I am new to coding and especially new to bioinformatics so I am sorry if this is a dumb question. Nevertheless, I am attempting to run Trim Galore! to trim my paired RNAseq data, there are no error messages that get thrown when trim is running. However, when I check the fastQC reports there are a ton of indicators showing the data is low quality. I am unsure of what I am missing and would really appreciate some help. The only thing I find odd is there are low adapter counts and I am not really sure why this is.

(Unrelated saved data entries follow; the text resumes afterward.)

-- pv_equiv track=rewrite | github.com/ANRROUS/LP_Tic_Tac_Toe | Recurso - Proyecto/prolog-tic-tac-toe/prolog_bridge.py | generate_prolog_statements
-- ===== SOURCE A (Python) =====
-- def generate_prolog_statements(board_size: int):
--     """
--     Genera las cláusulas de Prolog: isWinning, equal y isProperSize
--     según el tamaño dinámico del tablero.
--     Esto permite que el juego se adapte a distintos tamaños sin romper.
--     """
--     board_array = [f"X{i}" for i in range(1, board_size * board_size + 1)]
--     statements_lists = []
--
--     # Generar combinaciones ganadoras verticales
--     for i in range(1, board_size + 1):
--         statements_lists.append([f"X{i + (board_size * j)}" for j in range(board_size)])
--
--     # Generar combinaciones ganadoras horizontales
--     for i in range(board_size):
--         statements_lists.append([f"X{(i * board_size) + j}" for j in range(1, board_size + 1)])
--
--     # Generar combinaciones diagonales
--     statements_lists.append([f"X{(i * board_size) + i + 1}" for i in range(board_size)])
--     statements_lists.append([f"X{(i * board_size) + (board_size - i)}" for i in range(board_size)])
--
--     statements_string = []
--
--     # Definir cláusula equal dinámica
--     statements_string.append(f"equal({', '.join(['X' for i in range(board_size + 1)])}).")
--     # Clausula de tamaño del tablero
--     statements_string.append(f"isProperSize([{', '.join(['_' for i in range(board_size * board_size)])}]).")
--
--     # Clausula principal de victoria
--     statements_string.append(f"isWinning(P, [{', '.join(board_array)}]) :-")
--     for statement in statements_lists[:-1]:
--         statements_string.append(f"\tequal(P, {', '.join(statement)});")
--
--     statements_string.append(f"\tequal(P, {', '.join(statements_lists[-1])}).")
--
--     full_prolog_statements = "\n" + "\n".join(statements_string) + "\n"
--     return full_prolog_statements
-- ===== SOURCE B (Python) =====
-- def generate_prolog_statements(board_size: int):
--     """Single sweep over the cells, distributing each cell number into row/column/diagonal buckets."""
--     n = board_size
--     cols = [[] for _ in range(n)]
--     rows = [[] for _ in range(n)]
--     diag = []
--     anti = []
--     k = 0
--     for r in range(n):
--         for c in range(n):
--             k += 1
--             rows[r].append(k)
--             cols[c].append(k)
--             if r == c:
--                 diag.append(k)
--             if r + c == n - 1:
--                 anti.append(k)
--     lines = cols + rows + [diag, anti]
--     parts = ["equal(%s)." % ", ".join(["X"] * (n + 1)),
--              "isProperSize([%s])." % ", ".join(["_"] * (n * n)),
--              "isWinning(P, [%s]) :-" % ", ".join("X%d" % i for i in range(1, n * n + 1))]
--     bodies = ["\tequal(P, %s)" % ", ".join("X%d" % v for v in line) for line in lines]
--     return "\n" + "\n".join(parts) + "\n" + ";\n".join(bodies) + ".\n"
-- ===== Notes on version B (the rewrite author's own statement) =====
-- stated objective: alternative
-- what changed: B replaces A's per-line comprehensions (one index formula per winning line) by a single sweep over the board cells with a running counter that distributes each cell number into row/column/diagonal bucket accumulators, then emits the clauses by joining uniform body lines instead of A's append loop with a separate last-statement case.
import Mathlib
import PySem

Found perfect matches for the following adapter sequences:
Adapter type | Count | Sequence | Sequences analysed | Percentage |
---|---|---|---|---|
Nextera | 11 | CTGTCTCTTATA | 1000000 | 0.00 |
smallRNA | 10 | TGGAATTCTCGG | 1000000 | 0.00 |
Illumina | 0 | AGATCGGAAGAGC | 1000000 | 0.00 |
Using Nextera adapter for trimming (count: 11). Second best hit was smallRNA (count: 10)
This is the code I am running to run Trim Galore:
trim_galore --paired --fastqc --length 20 --adapter -o /path/to/R1_file /path/to/R2_file
My FastQC reports fail at the following parameters:
- Per base sequence quality
- Per base sequence content
- Per sequence GC content
- Sequence Length Distribution
I also have a warning error at "Over represented sequences" with 17 sequences all with no possible sources. As I mentioned above any help or advice would be greatly appreciated.
UPDATE I ran FASTQC on my untrimmed fastq data and received the same errors/warnings. I have attached the plots below.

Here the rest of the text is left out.